A Bitcoin IPO such as Coinbase could trigger mainstream merchant adoption - bernardlunn
http://bernardlunn.com/2015/03/18/a-bitcoin-ipo-such-as-coinbase-could-trigger-mainstream-merchant-adoption/

======
phodo
I agree with OP's point. To add to it, I would like to point out that as it
stands - in the world of the "banked" (as opposed to the "unbanked") -
bitcoin, the currency, is a nice to have for consumers. And you need the
consumer side to work... not just merchants. Bitcoin is more advantageous to
merchants, in the form of transaction fee savings. An IPO will generate
interest and adoption across merchants, but beyond the novelty of buying
something in bitcoin, consumers want to "show me da money". They need to be
shown the savings [ Hopefully, by that time, we will also have ease-of-use
addressed, either via coinbase /startups/ mobile apps / hardware wallets (e.g.
case). Hopefully we will also have less volatility yielding more consumers to
think of btc as a short-medium term store of value ]

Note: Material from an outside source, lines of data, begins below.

-- pv_equiv track=rewrite | github.com/Malik-Ubaydullaev/csv_basic_homework | get_first_column.py | get_first_column
-- ===== SOURCE A (Python) =====
-- def get_first_column(data):
--     """
--     Get the first column from a CSV file.
--     Args:
--         data(str): csv file.
--     Return:
--         list: First column.
--     """
--     columns = []
--     row = data.split('\n')
--     idx = 0
--     while idx < len(row)-1:
--         columns.append(row[idx].split(','))
--         idx += 1
--     first_column = []
--     idx = 0
--     while idx < len(columns):
--         first_column.append(columns[idx][0])
--         idx += 1
--     return first_column
-- ===== SOURCE B (Python) =====
-- def get_first_column(data):
--     """
--     Get the first column from a CSV file.
--     Args:
--         data(str): csv file.
--     Return:
--         list: First column.
--     """
--     result = []
--     field = []
--     seen_comma = False
--     for ch in data:
--         if ch == '\n':
--             result.append(''.join(field))
--             field = []
--             seen_comma = False
--         elif ch == ',':
--             seen_comma = True
--         elif not seen_comma:
--             field.append(ch)
--     return result
-- ===== Notes on version B (the rewrite author's own statement) =====
-- stated objective: alternative
-- what changed: Replaces A's split-then-project pipeline (split into rows, split each row into a table of fields, then index column 0) with a single character-level state machine: one pass over the string with an accumulator (current field, comma-seen flag) that emits the field at each newline and never splits anything.
import Mathlib
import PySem

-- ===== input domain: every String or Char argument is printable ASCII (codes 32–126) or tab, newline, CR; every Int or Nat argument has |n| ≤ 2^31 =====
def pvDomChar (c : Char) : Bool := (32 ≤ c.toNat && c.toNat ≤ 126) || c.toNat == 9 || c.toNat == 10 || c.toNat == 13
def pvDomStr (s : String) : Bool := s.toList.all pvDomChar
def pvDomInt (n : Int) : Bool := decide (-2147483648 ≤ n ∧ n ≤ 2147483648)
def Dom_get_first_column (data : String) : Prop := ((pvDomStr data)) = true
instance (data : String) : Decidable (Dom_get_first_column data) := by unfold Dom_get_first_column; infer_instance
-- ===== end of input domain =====

-- B replaces A's split-then-project pipeline with a single character-level state machine
-- (emit the pre-comma field at each newline); same cost, a genuinely different traversal.


-- ===== PORT A =====
def get_first_column (data : String) : List String :=
  let row := (PySem.Str.split? data "\n").getD []
  let columns := (PySem.List.pyRange 0 ((row.length : Int) - 1) 1).foldl
      (fun acc i => acc ++ [(PySem.Str.split? (PySem.List.pyGetD row i "") ",").getD []]) []
  (PySem.List.pyRange 0 ((columns.length : Int)) 1).foldl
      (fun acc i => acc ++ [PySem.List.pyGetD (PySem.List.pyGetD columns i []) 0 ""]) []

-- ===== PORT B =====
-- one pass over the characters; state = (emitted rows, current field, comma-seen flag)
def get_first_column_alt (data : String) : List String :=
  (data.toList.foldl
    (fun (st : List String × List Char × Bool) ch =>
      if ch = '\n' then (st.1 ++ [String.ofList st.2.1], [], false)
      else if ch = ',' then (st.1, st.2.1, true)
      else if st.2.2 = false then (st.1, st.2.1 ++ [ch], false)
      else st)
    ([], [], false)).1

-- ===== PRECONDITION & SPEC =====
def Spec_get_first_column (data : String) (out : List String) : Prop := out = get_first_column_alt data
instance (data : String) (out : List String) : Decidable (Spec_get_first_column data out) := by unfold Spec_get_first_column; infer_instance

-- ===== CLAIM (what is proved, stated in full; the proofs are below) =====
def Claim_equal_get_first_column : Prop := ∀ (data : String), Dom_get_first_column data → Spec_get_first_column data (get_first_column data)

-- ===== LEMMAS AND PROOFS =====

-- A's index-while loop 'for idx in range(n): out.append(g(rows[idx]))' is map g over take n.
lemma pv_foldl_range_map {α β : Type} (g : α → β) (d : α) :
    ∀ (n : Nat) (rows : List α) (acc : List β), n ≤ rows.length →
      (PySem.List.pyRange 0 (n : Int) 1).foldl
          (fun acc i => acc ++ [g (PySem.List.pyGetD rows i d)]) acc
        = acc ++ (rows.take n).map g := by
  intro n
  induction n with
  | zero => intro rows acc _; simp [PySem.List.pyRange]
  | succ n ih =>
    intro rows acc h
    have hsplit : PySem.List.pyRange 0 ((n + 1 : Nat) : Int) 1
        = PySem.List.pyRange 0 (n : Int) 1 ++ PySem.List.pyRange (n : Int) ((n + 1 : Nat) : Int) 1 := by
      exact PySem.List.pyRange_one_append 0 (n : Int) ((n + 1 : Nat) : Int) (by positivity) (by omega)
    have hone : PySem.List.pyRange (n : Int) ((n + 1 : Nat) : Int) 1 = [(n : Int)] := by
      have := PySem.List.pyRange_one_cons (a := (n : Int)) (b := ((n + 1 : Nat) : Int)) (by push_cast; omega)
      rw [this]
      have : PySem.List.pyRange ((n : Int) + 1) ((n + 1 : Nat) : Int) 1 = [] := by
        simp [PySem.List.pyRange]
      simp
    rw [hsplit, hone, List.foldl_append, ih rows acc (by omega)]
    have hn : n < rows.length := by omega
    have : PySem.List.pyGetD rows (n : Int) d = rows[n] := by
      rw [PySem.List.pyGetD_natCast, List.getD_eq_getElem?_getD, List.getElem?_eq_getElem hn]
      rfl
    simp only [List.foldl_cons, List.foldl_nil, this]
    rw [List.take_add_one, List.getElem?_eq_getElem hn]
    simp only [List.map_append, Option.toList_some, List.map_cons, List.map_nil, List.append_assoc]

-- the projection g applied to each kept row
def pvG (cs : List Char) : String := String.ofList (cs.takeWhile (fun ch => ch ≠ ','))

-- recursive specification of B's state machine on a character list
def pvEmit : List Char → List Char → Bool → List String
  | [], _, _ => []
  | c :: rest, field, seen =>
    if c = '\n' then String.ofList field :: pvEmit rest [] false
    else if c = ',' then pvEmit rest field true
    else if seen = false then pvEmit rest (field ++ [c]) false
    else pvEmit rest field seen

-- B's foldl accumulates exactly pvEmit
lemma pv_foldl_emit : ∀ (l : List Char) (res : List String) (field : List Char) (seen : Bool),
    (l.foldl
      (fun (st : List String × List Char × Bool) ch =>
        if ch = '\n' then (st.1 ++ [String.ofList st.2.1], [], false)
        else if ch = ',' then (st.1, st.2.1, true)
        else if st.2.2 = false then (st.1, st.2.1 ++ [ch], false)
        else st)
      (res, field, seen)).1 = res ++ pvEmit l field seen := by
  intro l
  induction l with
  | nil => intro res field seen; simp [pvEmit]
  | cons c rest ih =>
    intro res field seen
    simp only [List.foldl_cons, pvEmit]
    by_cases h1 : c = '\n'
    · simp [h1, ih]
    · by_cases h2 : c = ','
      · simp [h2, ih]
      · by_cases h3 : seen = false
        · simp [h1, h2, h3, ih]
        · simp [h1, h2, h3, ih]

-- takeWhile facts used by the state-machine invariant
lemma pv_tw_self (cur : List Char) (h : ',' ∉ cur) :
    cur.reverse.takeWhile (fun ch => ch ≠ ',') = cur.reverse := by
  apply List.takeWhile_eq_self_iff.mpr
  intro x hx
  simp only [ne_eq, decide_eq_true_eq]
  intro hxe; exact h (hxe ▸ List.mem_reverse.mp hx)

lemma pv_tw_app_mem (cur : List Char) (x : Char) (h : ',' ∈ cur) :
    (cur.reverse ++ [x]).takeWhile (fun ch => ch ≠ ',')
      = cur.reverse.takeWhile (fun ch => ch ≠ ',') := by
  rw [List.takeWhile_append, if_neg]
  intro hlen
  have hpref := (List.takeWhile_prefix (l := cur.reverse) (fun ch => ch ≠ ',')).eq_of_length hlen
  have := List.takeWhile_eq_self_iff.mp hpref ',' (List.mem_reverse.mpr h)
  simp at this

lemma pv_tw_app_not (cur : List Char) (x : Char) (h : ',' ∉ cur) :
    (cur.reverse ++ [x]).takeWhile (fun ch => ch ≠ ',')
      = cur.reverse ++ [x].takeWhile (fun ch => ch ≠ ',') := by
  rw [List.takeWhile_append, if_pos (by rw [pv_tw_self cur h])]

-- splitOn.go, projected through dropLast and pvG, is pvEmit, given the field/seen invariant.
lemma pv_go_emit : ∀ (fuel : Nat) (l cur : List Char) (field : List Char) (seen : Bool)
    (acc : List (List Char)), l.length ≤ fuel →
    (field = (cur.reverse.takeWhile (fun ch => ch ≠ ','))) →
    (seen = false → (',' ∉ cur)) →
    (seen = true → ',' ∈ cur) →
    ((PySem.Chars.splitOn.go ['\n'] fuel l cur acc).dropLast).map pvG
      = acc.reverse.map pvG ++ pvEmit l field seen := by
  intro fuel
  induction fuel with
  | zero =>
    intro l cur field seen acc h _ _ _
    have : l = [] := List.eq_nil_of_length_eq_zero (by omega)
    subst this
    simp [PySem.Chars.splitOn.go, pvEmit]
  | succ fuel ih =>
    intro l cur field seen acc h hf h0 h1
    cases l with
    | nil =>
      simp [PySem.Chars.splitOn.go, pvEmit]
    | cons c rest =>
      simp only [pvEmit]
      by_cases hc : c = '\n'
      · subst hc
        have hstep : PySem.Chars.splitOn.go ['\n'] (fuel+1) ('\n' :: rest) cur acc
            = PySem.Chars.splitOn.go ['\n'] fuel rest [] (cur.reverse :: acc) := by
          simp [PySem.Chars.splitOn.go, List.isPrefixOf]
        rw [hstep, ih rest [] [] false (cur.reverse :: acc) (by simpa using h) (by simp)
            (by simp) (by simp)]
        have hfield : pvG cur.reverse = String.ofList field := by
          unfold pvG
          cases seen with
          | false => rw [pv_tw_self cur (h0 rfl), hf, pv_tw_self cur (h0 rfl)]
          | true => rw [hf]
        simp [hfield]
      · by_cases hc2 : c = ','
        · subst hc2
          have hstep : PySem.Chars.splitOn.go ['\n'] (fuel+1) (',' :: rest) cur acc
              = PySem.Chars.splitOn.go ['\n'] fuel rest (',' :: cur) acc := by
            simp [PySem.Chars.splitOn.go, List.isPrefixOf]
          rw [hstep, ih rest (',' :: cur) field true acc (by simpa using h) ?_ (by simp)
              (by simp)]
          · simp [hc]
          · -- field = takeWhile (≠',') (cur.reverse ++ [','])
            rw [List.reverse_cons]
            cases seen with
            | false =>
              rw [pv_tw_app_not cur ',' (h0 rfl)]
              simp only [hf, pv_tw_self cur (h0 rfl)]
              simp
            | true =>
              rw [pv_tw_app_mem cur ',' (h1 rfl)]; exact hf
        · have hpre : ['\n'].isPrefixOf (c :: rest) = false := by
            simp [List.isPrefixOf]
            exact fun hh => (hc hh.symm).elim
          have hstep : PySem.Chars.splitOn.go ['\n'] (fuel+1) (c :: rest) cur acc
              = PySem.Chars.splitOn.go ['\n'] fuel rest (c :: cur) acc := by
            simp only [PySem.Chars.splitOn.go, hpre]
            rfl
          rw [hstep]
          cases seen with
          | false =>
            rw [ih rest (c :: cur) (field ++ [c]) false acc (by simpa using h) ?_ ?_ (by simp)]
            · simp [hc, hc2]
            · rw [List.reverse_cons, pv_tw_app_not cur c (h0 rfl)]
              simp only [hf, pv_tw_self cur (h0 rfl)]
              simp [hc2]
            · intro _
              simp only [List.mem_cons]
              rintro (hh | hh)
              · exact hc2 hh.symm
              · exact (h0 rfl) hh
          | true =>
            rw [ih rest (c :: cur) field true acc (by simpa using h) ?_ (by simp) ?_]
            · simp [hc, hc2]
            · rw [List.reverse_cons, pv_tw_app_mem cur c (h1 rfl)]; exact hf
            · intro _; exact List.mem_cons_of_mem _ (h1 rfl)

-- Structure of split-by-single-char: the first produced piece is the text before the first c.
lemma pv_go_single (c : Char) :
    ∀ (fuel : Nat) (l cur : List Char) (acc : List (List Char)), l.length ≤ fuel →
      ∃ tail, PySem.Chars.splitOn.go [c] fuel l cur acc
        = acc.reverse ++ (cur.reverse ++ l.takeWhile (fun ch => ch ≠ c)) :: tail := by
  intro fuel
  induction fuel with
  | zero =>
    intro l cur acc h
    have : l = [] := List.eq_nil_of_length_eq_zero (by omega)
    subst this
    exact ⟨[], by simp [PySem.Chars.splitOn.go]⟩
  | succ fuel ih =>
    intro l cur acc h
    cases l with
    | nil => exact ⟨[], by simp [PySem.Chars.splitOn.go]⟩
    | cons c' rest =>
      by_cases hc : c' = c
      · subst hc
        obtain ⟨tail, htail⟩ := ih rest [] (cur.reverse :: acc) (by simpa using h)
        refine ⟨rest.takeWhile (fun ch => ch ≠ c') :: tail, ?_⟩
        have hstep : PySem.Chars.splitOn.go [c'] (fuel+1) (c' :: rest) cur acc
            = PySem.Chars.splitOn.go [c'] fuel rest [] (cur.reverse :: acc) := by
          simp [PySem.Chars.splitOn.go, List.isPrefixOf]
        rw [hstep, htail]
        simp
      · obtain ⟨tail, htail⟩ := ih rest (c' :: cur) acc (by simpa using h)
        refine ⟨tail, ?_⟩
        have hpre : [c].isPrefixOf (c' :: rest) = false := by
          simp [List.isPrefixOf]
          exact fun hh => (hc hh.symm).elim
        simp only [PySem.Chars.splitOn.go, hpre]
        rw [htail]
        simp [hc]

lemma pv_splitOn_head (c : Char) (s : List Char) :
    ∃ tail, PySem.Chars.splitOn s [c] = (s.takeWhile (fun ch => ch ≠ c)) :: tail := by
  obtain ⟨tail, htail⟩ := pv_go_single c (s.length + 1) s [] [] (by omega)
  exact ⟨tail, by simpa [PySem.Chars.splitOn] using htail⟩

-- columns[idx][0] for a split row is the row's text before its first comma.
lemma pv_first_field (r : String) :
    PySem.List.pyGetD ((PySem.Str.split? r ",").getD []) 0 ""
      = String.ofList (r.toList.takeWhile (fun ch => ch ≠ ',')) := by
  obtain ⟨tail, htail⟩ := pv_splitOn_head ',' r.toList
  have hsep : ("," : String).toList = [','] := by decide
  have : PySem.Str.split? r "," = some ((PySem.Chars.splitOn r.toList [',']).map String.ofList) := by
    simp [PySem.Str.split?, PySem.Chars.split?, hsep]
  rw [this, Option.getD_some, htail]
  have h0 : ((0 : Int)) = ((0 : Nat) : Int) := rfl
  rw [h0, PySem.List.pyGetD_natCast]
  simp

-- B equals dropLast-then-project over the line split.
lemma pv_alt_eq (data : String) :
    get_first_column_alt data
      = ((PySem.Chars.splitOn data.toList ['\n']).dropLast).map pvG := by
  unfold get_first_column_alt
  rw [pv_foldl_emit data.toList [] [] false]
  rw [PySem.Chars.splitOn]
  rw [pv_go_emit (data.toList.length + 1) data.toList [] [] false [] (by omega) (by simp)
      (by simp) (by simp)]
  simp

-- ===== VERDICT =====
theorem get_first_column_spec : Claim_equal_get_first_column := by
  intro data _
  unfold Spec_get_first_column get_first_column
  dsimp only
  set L := (PySem.Str.split? data "\n").getD [] with hL
  have hLval : L = (PySem.Chars.splitOn data.toList ['\n']).map String.ofList := by
    rw [hL]
    have hsep : ("\n" : String).toList = ['\n'] := by decide
    simp [PySem.Str.split?, PySem.Chars.split?, hsep]
  by_cases hnil : L = []
  · have : (PySem.Chars.splitOn data.toList ['\n']) = [] := by
      rcases h : PySem.Chars.splitOn data.toList ['\n'] with _ | _
      · rfl
      · rw [hLval, h] at hnil; simp at hnil
    rw [pv_alt_eq, this]
    simp [hnil, PySem.List.pyRange]
  · have hlen : 1 ≤ L.length := List.length_pos_of_ne_nil hnil
    have hcast : ((L.length : Int) - 1) = (((L.length - 1 : Nat)) : Int) := by omega
    rw [hcast, pv_foldl_range_map (fun r => (PySem.Str.split? r ",").getD []) "" (L.length - 1) L [] (by omega)]
    rw [pv_foldl_range_map (fun cl => PySem.List.pyGetD cl 0 "") ([] : List String) _ _ [] (le_refl _)]
    simp only [List.nil_append, List.take_length, List.map_map, ← List.dropLast_eq_take]
    rw [pv_alt_eq, hLval, ← List.map_dropLast, List.map_map]
    apply List.map_congr_left
    intro r _
    show PySem.List.pyGetD ((PySem.Str.split? (String.ofList r) ",").getD []) 0 "" = pvG r
    rw [pv_first_field]
    unfold pvG
    simp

For the "banked", the single digit percentage transaction fee savings need to
be passed on, en masse, from merchant to consumer at the point of sale in the
form of bitcoin discounts. So if I want to buy a flat screen tv from best buy,
it would cost me $699 using credit, but cost me $679 equivalent for btc, and
in a manner that does not make the merchant lose money. If the merchant
chooses to convert to credit on the back end then naturally those savings
cannot occur since the transaction fees need to be paid to the credit card
guys.

What about cash/fiat? Cash/fiat payments be priced at 699 or 679. For the
short run, they should stay at 699, so there is an easy, quantifiable net
benefit to consumers when using bitcoin. In the long run, once btc is diffused
in society, the price of the flat screen tv via cash/fiat will either stay at
the 699 price, or cash/fiat pricing will move down to the 679 price to match
btc. Probably the former. There might be other "externalities" at play here
that make the value prop to consumers beyond price more compelling:
convenience, controlled spending (via smart contracts parent to child), etc.

For the "unbanked" there is a broader set of value props for the average
consumer in those societies, e.g. zero-low% remittence, access, making them
"banked", etc.

tl;dr: to really boost adoption with consumers, consumer-side savings need to
be considered when buying with bitcoin.